In our second example, the application issued the same 100 reads, but instead of closing the handle it exited or was terminated.
In this case, Windows first undertakes I/O rundown processing for the indicated thread. Windows will issue a Cancel operation for each of the in-progress Requests. Thus, as described previously, assuming you have not specified an EvtIoCanceledOnQueue Event Processing Callback for your top-edge, WDF will remove from the Queue and terminate each Canceled Request.
If your driver is holding a Request in progress, and the Request is not guaranteed to complete quickly, you will have specified a per-request EvtRequestCancel Event Processing Callback by calling WdfRequestMarkCancelable.

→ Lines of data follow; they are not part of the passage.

-- the per-letter value computed by A equals B's stack length
theorem perLetter (P : String) (hdom : ∀ c ∈ P.toList, pvDomChar c = true)
    (ch : Char) (hch : ch ∈ pvLC) :
    CalculateLenAfterReactions
        (PySem.Str.replace (PySem.Str.replace P (String.ofList [ch]) "")
          (String.ofList [PySem.Chars.upperChar ch]) "")
      = pvReducedLen (P.toList.filter (fun c => PySem.Chars.lowerChar c ≠ ch)) ∧
    pvReducedLen (P.toList.filter (fun c => PySem.Chars.lowerChar c ≠ ch))
      ≤ (P.toList.length : Int) := by
  obtain ⟨hml, hm127⟩ := pvLD5' hch
  set t2 := PySem.Str.replace (PySem.Str.replace P (String.ofList [ch]) "")
    (String.ofList [PySem.Chars.upperChar ch]) "" with ht2
  have ht2l : t2.toList = P.toList.filter (fun c => PySem.Chars.lowerChar c ≠ ch) := by
    rw [ht2, PySem.Str.toList_replace, PySem.Str.toList_replace]
    have e1 : (String.ofList [ch]).toList = [ch] := String.toList_ofList
    have e2 : (String.ofList [PySem.Chars.upperChar ch]).toList
        = [PySem.Chars.upperChar ch] := String.toList_ofList
    have e3 : ("" : String).toList = [] := rfl
    rw [e1, e2, e3, greplace1, greplace1, List.filter_filter]
    apply List.filter_congr
    intro c hc
    exact (pvLD4' (pvCharLt127 c (hdom c hc)) hm127 hml).symm
  have hdom2 : ∀ c ∈ t2.toList, pvDomChar c = true := by
    intro c hc
    rw [ht2l] at hc
    exact hdom c (List.mem_of_mem_filter hc)
  constructor
  · rw [CalculateLenAfterReactions]
    rw [loopW (PySem.Str.len t2 + 1).toNat _ _ rfl hdom2 (by omega)]
    rw [ht2l, pvReducedLen]
  · rw [pvReducedLen]
    have h1 := foldl_len_le (P.toList.filter (fun c => PySem.Chars.lowerChar c ≠ ch)) []
    have h1' : (List.foldl pvStep []
        (P.toList.filter (fun c => PySem.Chars.lowerChar c ≠ ch))).length
        ≤ (P.toList.filter (fun c => PySem.Chars.lowerChar c ≠ ch)).length := by
      simpa only [List.length_nil, Nat.zero_add] using h1
    have h2 := List.length_filter_le (fun c : Char => decide (PySem.Chars.lowerChar c ≠ ch)) P.toList
    exact_mod_cast le_trans h1' h2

Within that callback, your driver will complete the Request with STATUS_CANCELLED.
Of course, if your driver is holding a Request in progress, and the Request is absolutely guaranteed to complete quickly, your driver need do nothing more.
Thus, at the end of Cancel handling or very shortly thereafter, there will be no more I/O Requests in progress from the application to your driver.
When all the pending Requests have been completed, Windows will issue a Cleanup (and WDF will call your driver’s EvtFileCleanup Event Processing Callback if one has been specified) and then a Close (and WDF will call your driver’s EvtFIleClose Event Processing Callback if one has been specified). Unless your driver needs to tear-down some per-process specific state, it won’t have specified a Cleanup Callback. And unless your driver needs to tear-down per-handle specific state, it won’t have provided a Close Callback.
Now You Know
Now you know the meaning of Cleanup, Close, and Cancel in Windows. You know how WDF helps you handle these operations. And you know, at least in general terms, what your driver needs to do to handle each of them.
Hopefully you’ll never again be confused by these three similar sounding operations!